*Task requirements*: Would you please transcribe, exactly as written, the lines of the entries below starting at the one that holds "-- takeWhile over" and ending at the one that holds "-- ===== CLAIM", both included?

--- Provided entries ---

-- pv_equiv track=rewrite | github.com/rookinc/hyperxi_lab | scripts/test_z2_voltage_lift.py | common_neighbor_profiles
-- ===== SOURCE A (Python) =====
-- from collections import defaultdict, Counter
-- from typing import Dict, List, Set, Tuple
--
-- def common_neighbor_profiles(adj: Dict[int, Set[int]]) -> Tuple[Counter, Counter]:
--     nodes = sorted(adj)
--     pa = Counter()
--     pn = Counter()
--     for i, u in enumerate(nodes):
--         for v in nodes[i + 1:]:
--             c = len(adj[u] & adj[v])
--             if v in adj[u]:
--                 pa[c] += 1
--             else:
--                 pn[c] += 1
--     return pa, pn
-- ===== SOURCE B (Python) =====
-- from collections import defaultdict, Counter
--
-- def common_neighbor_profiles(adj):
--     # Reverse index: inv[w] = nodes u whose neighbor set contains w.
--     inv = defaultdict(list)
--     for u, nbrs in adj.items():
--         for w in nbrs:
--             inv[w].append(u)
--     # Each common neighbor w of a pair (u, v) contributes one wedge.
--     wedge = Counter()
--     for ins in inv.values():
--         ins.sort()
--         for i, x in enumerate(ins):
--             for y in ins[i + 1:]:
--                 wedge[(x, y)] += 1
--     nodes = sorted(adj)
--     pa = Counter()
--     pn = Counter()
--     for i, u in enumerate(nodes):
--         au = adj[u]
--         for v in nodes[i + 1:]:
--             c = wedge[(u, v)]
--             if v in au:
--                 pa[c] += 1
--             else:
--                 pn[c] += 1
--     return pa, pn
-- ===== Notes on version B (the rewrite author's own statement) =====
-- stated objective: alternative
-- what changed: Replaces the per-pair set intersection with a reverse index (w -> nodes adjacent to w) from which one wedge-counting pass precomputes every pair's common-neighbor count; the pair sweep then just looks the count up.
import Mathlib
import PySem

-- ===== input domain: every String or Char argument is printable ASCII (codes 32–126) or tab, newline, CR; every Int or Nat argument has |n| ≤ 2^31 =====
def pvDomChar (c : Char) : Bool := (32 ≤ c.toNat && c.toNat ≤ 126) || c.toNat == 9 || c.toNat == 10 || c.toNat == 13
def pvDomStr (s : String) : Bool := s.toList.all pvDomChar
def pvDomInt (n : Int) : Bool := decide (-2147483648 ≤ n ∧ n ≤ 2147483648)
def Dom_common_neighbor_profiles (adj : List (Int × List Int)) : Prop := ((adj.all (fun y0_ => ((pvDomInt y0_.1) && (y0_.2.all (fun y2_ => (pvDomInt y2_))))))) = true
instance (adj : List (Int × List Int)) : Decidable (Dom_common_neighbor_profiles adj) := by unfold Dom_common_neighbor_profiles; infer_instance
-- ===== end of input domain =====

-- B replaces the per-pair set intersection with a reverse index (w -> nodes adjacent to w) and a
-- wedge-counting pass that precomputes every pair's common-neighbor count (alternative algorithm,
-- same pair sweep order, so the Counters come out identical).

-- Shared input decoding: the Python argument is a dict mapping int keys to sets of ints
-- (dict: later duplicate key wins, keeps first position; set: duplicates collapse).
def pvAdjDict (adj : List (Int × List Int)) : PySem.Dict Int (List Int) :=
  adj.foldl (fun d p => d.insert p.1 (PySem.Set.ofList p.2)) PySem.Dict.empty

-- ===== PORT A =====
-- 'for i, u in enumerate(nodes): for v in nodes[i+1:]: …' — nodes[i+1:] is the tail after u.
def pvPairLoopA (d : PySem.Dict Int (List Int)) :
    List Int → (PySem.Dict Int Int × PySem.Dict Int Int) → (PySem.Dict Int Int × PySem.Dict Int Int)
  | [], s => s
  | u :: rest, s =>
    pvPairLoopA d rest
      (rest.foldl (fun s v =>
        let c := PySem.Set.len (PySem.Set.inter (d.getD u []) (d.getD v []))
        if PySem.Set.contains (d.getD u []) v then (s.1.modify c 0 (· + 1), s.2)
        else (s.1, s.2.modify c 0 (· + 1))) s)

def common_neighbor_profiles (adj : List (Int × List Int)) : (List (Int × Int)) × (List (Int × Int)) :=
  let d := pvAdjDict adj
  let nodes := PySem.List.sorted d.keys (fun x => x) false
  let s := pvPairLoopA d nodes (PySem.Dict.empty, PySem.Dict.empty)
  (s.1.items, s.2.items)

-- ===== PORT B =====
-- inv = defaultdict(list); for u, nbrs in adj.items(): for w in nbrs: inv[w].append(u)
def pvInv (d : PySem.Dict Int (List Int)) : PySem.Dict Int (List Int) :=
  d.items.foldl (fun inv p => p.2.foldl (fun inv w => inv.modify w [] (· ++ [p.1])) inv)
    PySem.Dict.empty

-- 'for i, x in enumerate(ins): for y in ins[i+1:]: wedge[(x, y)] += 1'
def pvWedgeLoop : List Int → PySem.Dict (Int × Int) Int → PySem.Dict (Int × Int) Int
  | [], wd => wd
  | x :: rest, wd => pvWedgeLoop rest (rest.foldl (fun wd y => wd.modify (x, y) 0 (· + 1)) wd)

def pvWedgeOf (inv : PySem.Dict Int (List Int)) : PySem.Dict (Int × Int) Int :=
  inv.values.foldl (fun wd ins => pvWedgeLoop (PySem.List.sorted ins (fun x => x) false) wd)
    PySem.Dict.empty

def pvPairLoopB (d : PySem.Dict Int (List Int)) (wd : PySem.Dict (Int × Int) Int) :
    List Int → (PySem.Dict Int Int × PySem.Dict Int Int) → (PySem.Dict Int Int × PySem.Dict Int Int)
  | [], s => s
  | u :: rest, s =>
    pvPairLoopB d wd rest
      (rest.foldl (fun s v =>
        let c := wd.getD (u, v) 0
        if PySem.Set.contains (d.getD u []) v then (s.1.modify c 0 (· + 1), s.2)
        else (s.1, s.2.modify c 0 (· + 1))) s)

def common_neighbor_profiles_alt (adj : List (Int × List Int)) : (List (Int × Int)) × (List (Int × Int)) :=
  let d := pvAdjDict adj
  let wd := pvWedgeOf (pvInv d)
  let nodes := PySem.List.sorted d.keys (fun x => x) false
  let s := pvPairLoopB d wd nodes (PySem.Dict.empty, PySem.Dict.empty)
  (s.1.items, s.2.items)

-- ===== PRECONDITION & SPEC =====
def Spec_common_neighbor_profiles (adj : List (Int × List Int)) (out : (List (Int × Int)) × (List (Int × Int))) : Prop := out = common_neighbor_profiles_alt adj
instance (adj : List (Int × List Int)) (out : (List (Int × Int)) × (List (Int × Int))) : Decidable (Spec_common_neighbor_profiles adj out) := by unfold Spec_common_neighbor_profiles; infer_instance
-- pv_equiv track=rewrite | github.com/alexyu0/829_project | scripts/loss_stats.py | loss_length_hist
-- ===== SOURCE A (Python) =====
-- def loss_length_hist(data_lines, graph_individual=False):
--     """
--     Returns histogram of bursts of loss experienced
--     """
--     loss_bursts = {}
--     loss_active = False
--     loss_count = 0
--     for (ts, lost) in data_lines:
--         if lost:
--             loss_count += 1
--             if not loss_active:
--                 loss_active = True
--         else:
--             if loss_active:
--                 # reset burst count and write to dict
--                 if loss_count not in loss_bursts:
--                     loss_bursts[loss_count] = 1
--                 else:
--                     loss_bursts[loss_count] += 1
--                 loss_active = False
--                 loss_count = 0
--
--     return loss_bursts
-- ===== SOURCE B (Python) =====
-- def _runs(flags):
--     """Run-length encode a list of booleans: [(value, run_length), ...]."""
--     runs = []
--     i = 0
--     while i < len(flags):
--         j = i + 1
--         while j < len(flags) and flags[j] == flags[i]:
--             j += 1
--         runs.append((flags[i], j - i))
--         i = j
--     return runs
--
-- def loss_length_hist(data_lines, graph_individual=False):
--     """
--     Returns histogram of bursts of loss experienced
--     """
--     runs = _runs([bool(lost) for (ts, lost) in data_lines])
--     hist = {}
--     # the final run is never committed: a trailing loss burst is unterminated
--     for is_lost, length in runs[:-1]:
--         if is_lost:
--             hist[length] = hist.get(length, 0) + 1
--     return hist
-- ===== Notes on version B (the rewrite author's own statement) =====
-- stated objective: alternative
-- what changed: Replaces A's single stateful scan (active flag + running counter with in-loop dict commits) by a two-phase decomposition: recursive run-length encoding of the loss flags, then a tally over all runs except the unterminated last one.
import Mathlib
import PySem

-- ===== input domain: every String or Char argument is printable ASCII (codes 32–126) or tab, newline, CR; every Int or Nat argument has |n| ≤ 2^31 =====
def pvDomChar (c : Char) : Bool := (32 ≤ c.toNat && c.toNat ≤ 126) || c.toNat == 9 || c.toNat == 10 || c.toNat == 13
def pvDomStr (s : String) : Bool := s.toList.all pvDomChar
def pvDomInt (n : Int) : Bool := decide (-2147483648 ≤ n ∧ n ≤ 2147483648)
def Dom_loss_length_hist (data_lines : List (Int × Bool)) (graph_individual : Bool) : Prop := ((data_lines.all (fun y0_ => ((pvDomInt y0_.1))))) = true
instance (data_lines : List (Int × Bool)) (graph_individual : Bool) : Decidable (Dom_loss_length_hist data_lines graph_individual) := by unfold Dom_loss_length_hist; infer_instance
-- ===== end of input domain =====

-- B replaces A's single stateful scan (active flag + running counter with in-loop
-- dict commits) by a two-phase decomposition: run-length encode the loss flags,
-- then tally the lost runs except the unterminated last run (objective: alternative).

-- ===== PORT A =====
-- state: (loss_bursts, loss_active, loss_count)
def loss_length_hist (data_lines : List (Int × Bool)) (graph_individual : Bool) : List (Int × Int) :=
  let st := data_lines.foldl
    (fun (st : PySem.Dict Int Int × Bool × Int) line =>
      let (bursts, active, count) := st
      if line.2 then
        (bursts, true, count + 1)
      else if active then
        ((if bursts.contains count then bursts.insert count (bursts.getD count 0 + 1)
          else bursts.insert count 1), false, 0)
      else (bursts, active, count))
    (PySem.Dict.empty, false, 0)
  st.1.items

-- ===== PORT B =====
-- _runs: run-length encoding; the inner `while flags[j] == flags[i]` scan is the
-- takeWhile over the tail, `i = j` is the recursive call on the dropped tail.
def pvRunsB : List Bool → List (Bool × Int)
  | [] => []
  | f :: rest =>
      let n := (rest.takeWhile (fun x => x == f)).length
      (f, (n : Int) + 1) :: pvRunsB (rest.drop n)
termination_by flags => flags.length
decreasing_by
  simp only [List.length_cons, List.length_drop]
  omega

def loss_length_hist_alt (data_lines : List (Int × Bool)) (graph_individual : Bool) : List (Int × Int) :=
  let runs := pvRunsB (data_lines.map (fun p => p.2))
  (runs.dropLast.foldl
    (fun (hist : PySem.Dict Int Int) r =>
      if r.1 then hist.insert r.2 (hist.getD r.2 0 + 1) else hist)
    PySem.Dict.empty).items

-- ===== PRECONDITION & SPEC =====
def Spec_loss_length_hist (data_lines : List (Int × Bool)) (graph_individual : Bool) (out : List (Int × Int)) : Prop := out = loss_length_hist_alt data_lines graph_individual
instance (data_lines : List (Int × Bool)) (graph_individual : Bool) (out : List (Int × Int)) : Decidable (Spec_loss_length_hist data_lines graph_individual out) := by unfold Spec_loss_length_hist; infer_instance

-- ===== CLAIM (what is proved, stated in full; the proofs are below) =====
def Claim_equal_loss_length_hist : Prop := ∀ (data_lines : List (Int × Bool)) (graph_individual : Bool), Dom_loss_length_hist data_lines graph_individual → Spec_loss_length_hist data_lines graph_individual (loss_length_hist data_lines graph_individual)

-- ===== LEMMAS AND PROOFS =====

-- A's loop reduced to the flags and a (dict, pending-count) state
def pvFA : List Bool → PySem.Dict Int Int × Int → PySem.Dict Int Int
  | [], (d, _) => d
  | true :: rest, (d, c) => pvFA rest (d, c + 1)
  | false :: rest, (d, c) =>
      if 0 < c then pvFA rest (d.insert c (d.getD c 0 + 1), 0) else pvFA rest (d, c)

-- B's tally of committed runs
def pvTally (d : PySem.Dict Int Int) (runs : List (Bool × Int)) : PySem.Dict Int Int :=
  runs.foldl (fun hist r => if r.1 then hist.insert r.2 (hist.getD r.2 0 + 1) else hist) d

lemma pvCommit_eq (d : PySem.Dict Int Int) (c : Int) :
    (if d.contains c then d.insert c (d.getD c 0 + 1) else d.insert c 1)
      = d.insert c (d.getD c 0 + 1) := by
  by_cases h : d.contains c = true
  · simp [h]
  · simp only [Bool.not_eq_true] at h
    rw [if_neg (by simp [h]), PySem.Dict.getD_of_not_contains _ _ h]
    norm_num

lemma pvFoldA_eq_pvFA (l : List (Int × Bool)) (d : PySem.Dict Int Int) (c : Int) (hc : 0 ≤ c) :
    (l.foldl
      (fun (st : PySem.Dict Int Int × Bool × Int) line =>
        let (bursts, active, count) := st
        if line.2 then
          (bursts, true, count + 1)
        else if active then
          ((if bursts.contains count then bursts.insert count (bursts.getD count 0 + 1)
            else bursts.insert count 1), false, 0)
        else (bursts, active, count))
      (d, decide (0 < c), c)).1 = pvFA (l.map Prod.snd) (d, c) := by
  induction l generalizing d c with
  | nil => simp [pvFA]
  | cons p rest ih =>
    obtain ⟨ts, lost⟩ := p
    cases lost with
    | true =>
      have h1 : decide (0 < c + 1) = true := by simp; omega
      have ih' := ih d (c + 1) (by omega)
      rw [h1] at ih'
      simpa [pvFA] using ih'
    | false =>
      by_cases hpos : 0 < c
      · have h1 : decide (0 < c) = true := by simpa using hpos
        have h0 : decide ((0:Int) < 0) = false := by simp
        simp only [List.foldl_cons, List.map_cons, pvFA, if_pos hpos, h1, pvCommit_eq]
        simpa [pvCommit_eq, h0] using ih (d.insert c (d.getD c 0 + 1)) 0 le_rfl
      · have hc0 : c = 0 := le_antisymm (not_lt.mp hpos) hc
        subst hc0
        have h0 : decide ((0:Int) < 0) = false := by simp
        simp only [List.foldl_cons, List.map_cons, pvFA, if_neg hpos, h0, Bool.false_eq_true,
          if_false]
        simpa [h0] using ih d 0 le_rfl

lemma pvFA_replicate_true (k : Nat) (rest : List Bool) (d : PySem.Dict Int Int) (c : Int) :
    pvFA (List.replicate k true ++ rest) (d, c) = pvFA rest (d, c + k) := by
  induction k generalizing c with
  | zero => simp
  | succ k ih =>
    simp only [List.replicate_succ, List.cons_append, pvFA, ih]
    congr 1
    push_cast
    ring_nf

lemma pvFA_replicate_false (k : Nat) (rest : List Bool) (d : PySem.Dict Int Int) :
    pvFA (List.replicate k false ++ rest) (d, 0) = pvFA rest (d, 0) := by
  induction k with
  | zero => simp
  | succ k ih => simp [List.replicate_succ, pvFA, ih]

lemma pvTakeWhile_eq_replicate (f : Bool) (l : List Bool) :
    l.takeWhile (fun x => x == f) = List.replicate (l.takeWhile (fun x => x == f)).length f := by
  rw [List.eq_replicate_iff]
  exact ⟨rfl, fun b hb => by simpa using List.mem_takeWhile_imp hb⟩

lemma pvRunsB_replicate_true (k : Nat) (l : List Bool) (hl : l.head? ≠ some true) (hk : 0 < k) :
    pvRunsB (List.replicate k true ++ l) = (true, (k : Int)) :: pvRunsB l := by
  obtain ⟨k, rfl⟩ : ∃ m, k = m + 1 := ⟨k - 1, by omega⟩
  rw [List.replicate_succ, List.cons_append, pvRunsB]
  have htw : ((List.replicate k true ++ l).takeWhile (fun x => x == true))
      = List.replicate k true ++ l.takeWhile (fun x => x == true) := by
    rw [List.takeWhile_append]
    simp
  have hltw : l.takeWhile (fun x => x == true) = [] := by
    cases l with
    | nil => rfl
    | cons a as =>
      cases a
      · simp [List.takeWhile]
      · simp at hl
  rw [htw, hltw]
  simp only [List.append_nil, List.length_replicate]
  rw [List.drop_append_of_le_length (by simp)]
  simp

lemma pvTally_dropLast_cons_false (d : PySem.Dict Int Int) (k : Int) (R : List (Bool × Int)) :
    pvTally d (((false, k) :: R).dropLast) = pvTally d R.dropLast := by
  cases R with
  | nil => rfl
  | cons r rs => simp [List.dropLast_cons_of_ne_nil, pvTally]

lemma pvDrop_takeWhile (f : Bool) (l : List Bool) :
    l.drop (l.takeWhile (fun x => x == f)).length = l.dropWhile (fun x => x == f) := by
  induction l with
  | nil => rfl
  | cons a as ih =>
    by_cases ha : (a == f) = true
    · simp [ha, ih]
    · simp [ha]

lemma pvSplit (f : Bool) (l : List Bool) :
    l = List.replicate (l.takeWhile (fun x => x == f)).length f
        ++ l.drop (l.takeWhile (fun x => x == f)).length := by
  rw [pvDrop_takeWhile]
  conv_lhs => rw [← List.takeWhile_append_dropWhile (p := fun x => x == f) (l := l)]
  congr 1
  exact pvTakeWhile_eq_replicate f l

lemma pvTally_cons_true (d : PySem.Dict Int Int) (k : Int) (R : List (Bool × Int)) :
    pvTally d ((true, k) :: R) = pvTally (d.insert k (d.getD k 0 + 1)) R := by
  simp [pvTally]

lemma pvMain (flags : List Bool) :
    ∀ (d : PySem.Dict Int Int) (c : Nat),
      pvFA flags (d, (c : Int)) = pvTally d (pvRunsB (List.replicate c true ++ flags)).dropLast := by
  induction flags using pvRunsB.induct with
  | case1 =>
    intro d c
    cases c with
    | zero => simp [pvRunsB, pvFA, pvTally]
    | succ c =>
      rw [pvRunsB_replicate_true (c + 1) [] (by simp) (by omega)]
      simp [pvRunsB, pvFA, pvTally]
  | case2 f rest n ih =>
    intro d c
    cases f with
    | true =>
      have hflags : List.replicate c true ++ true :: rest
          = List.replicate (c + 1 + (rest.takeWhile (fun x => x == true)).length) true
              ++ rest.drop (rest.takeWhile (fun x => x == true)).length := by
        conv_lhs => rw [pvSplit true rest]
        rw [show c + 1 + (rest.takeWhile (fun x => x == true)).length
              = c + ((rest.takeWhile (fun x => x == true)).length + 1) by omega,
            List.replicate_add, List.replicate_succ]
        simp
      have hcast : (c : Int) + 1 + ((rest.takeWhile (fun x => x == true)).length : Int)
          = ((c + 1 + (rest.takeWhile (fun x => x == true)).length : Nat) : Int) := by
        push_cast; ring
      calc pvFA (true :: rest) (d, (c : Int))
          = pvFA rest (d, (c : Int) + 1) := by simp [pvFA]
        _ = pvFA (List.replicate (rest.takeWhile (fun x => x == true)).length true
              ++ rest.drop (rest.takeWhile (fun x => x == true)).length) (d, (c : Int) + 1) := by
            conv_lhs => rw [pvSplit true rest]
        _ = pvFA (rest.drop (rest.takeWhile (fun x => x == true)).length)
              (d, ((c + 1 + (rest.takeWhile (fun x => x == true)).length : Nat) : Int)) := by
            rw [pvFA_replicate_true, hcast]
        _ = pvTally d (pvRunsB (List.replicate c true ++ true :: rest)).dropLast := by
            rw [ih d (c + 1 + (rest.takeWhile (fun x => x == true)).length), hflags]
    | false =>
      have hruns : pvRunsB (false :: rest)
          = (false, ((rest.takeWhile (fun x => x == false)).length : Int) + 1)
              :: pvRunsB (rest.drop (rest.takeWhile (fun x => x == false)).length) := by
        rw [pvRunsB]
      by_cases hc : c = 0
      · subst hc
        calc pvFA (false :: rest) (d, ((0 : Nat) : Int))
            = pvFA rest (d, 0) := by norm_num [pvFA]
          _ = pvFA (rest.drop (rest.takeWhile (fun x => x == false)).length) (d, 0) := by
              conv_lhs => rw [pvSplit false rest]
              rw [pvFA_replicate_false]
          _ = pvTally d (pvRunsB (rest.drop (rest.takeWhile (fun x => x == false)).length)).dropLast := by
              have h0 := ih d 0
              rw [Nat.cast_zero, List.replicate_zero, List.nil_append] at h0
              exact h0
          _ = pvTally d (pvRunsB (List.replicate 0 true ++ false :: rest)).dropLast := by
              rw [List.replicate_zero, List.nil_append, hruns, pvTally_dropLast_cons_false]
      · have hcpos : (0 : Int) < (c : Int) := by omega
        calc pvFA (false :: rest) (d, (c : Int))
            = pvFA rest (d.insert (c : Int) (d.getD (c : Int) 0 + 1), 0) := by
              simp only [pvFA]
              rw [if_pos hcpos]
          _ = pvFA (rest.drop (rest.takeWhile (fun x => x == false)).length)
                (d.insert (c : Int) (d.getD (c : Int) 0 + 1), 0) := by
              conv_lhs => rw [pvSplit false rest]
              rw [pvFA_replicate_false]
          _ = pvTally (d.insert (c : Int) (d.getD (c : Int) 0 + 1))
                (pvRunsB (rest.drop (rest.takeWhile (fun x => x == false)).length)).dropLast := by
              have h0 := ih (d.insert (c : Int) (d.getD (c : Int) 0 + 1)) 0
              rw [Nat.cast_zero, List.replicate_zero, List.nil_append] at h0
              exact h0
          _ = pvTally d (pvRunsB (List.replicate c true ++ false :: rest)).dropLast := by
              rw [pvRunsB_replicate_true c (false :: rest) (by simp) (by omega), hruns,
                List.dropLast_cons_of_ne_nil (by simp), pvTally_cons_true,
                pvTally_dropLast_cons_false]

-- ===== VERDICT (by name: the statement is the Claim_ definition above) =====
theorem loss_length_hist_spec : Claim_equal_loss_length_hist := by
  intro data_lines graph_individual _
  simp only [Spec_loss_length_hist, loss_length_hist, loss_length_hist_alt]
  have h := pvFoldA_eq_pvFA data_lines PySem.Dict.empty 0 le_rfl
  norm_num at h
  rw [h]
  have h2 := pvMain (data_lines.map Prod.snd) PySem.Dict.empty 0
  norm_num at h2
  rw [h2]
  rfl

---

*Result of the exercise*:
-- takeWhile over the tail, `i = j` is the recursive call on the dropped tail.
def pvRunsB : List Bool → List (Bool × Int)
  | [] => []
  | f :: rest =>
      let n := (rest.takeWhile (fun x => x == f)).length
      (f, (n : Int) + 1) :: pvRunsB (rest.drop n)
termination_by flags => flags.length
decreasing_by
  simp only [List.length_cons, List.length_drop]
  omega

def loss_length_hist_alt (data_lines : List (Int × Bool)) (graph_individual : Bool) : List (Int × Int) :=
  let runs := pvRunsB (data_lines.map (fun p => p.2))
  (runs.dropLast.foldl
    (fun (hist : PySem.Dict Int Int) r =>
      if r.1 then hist.insert r.2 (hist.getD r.2 0 + 1) else hist)
    PySem.Dict.empty).items

-- ===== PRECONDITION & SPEC =====
def Spec_loss_length_hist (data_lines : List (Int × Bool)) (graph_individual : Bool) (out : List (Int × Int)) : Prop := out = loss_length_hist_alt data_lines graph_individual
instance (data_lines : List (Int × Bool)) (graph_individual : Bool) (out : List (Int × Int)) : Decidable (Spec_loss_length_hist data_lines graph_individual out) := by unfold Spec_loss_length_hist; infer_instance

-- ===== CLAIM (what is proved, stated in full; the proofs are below) =====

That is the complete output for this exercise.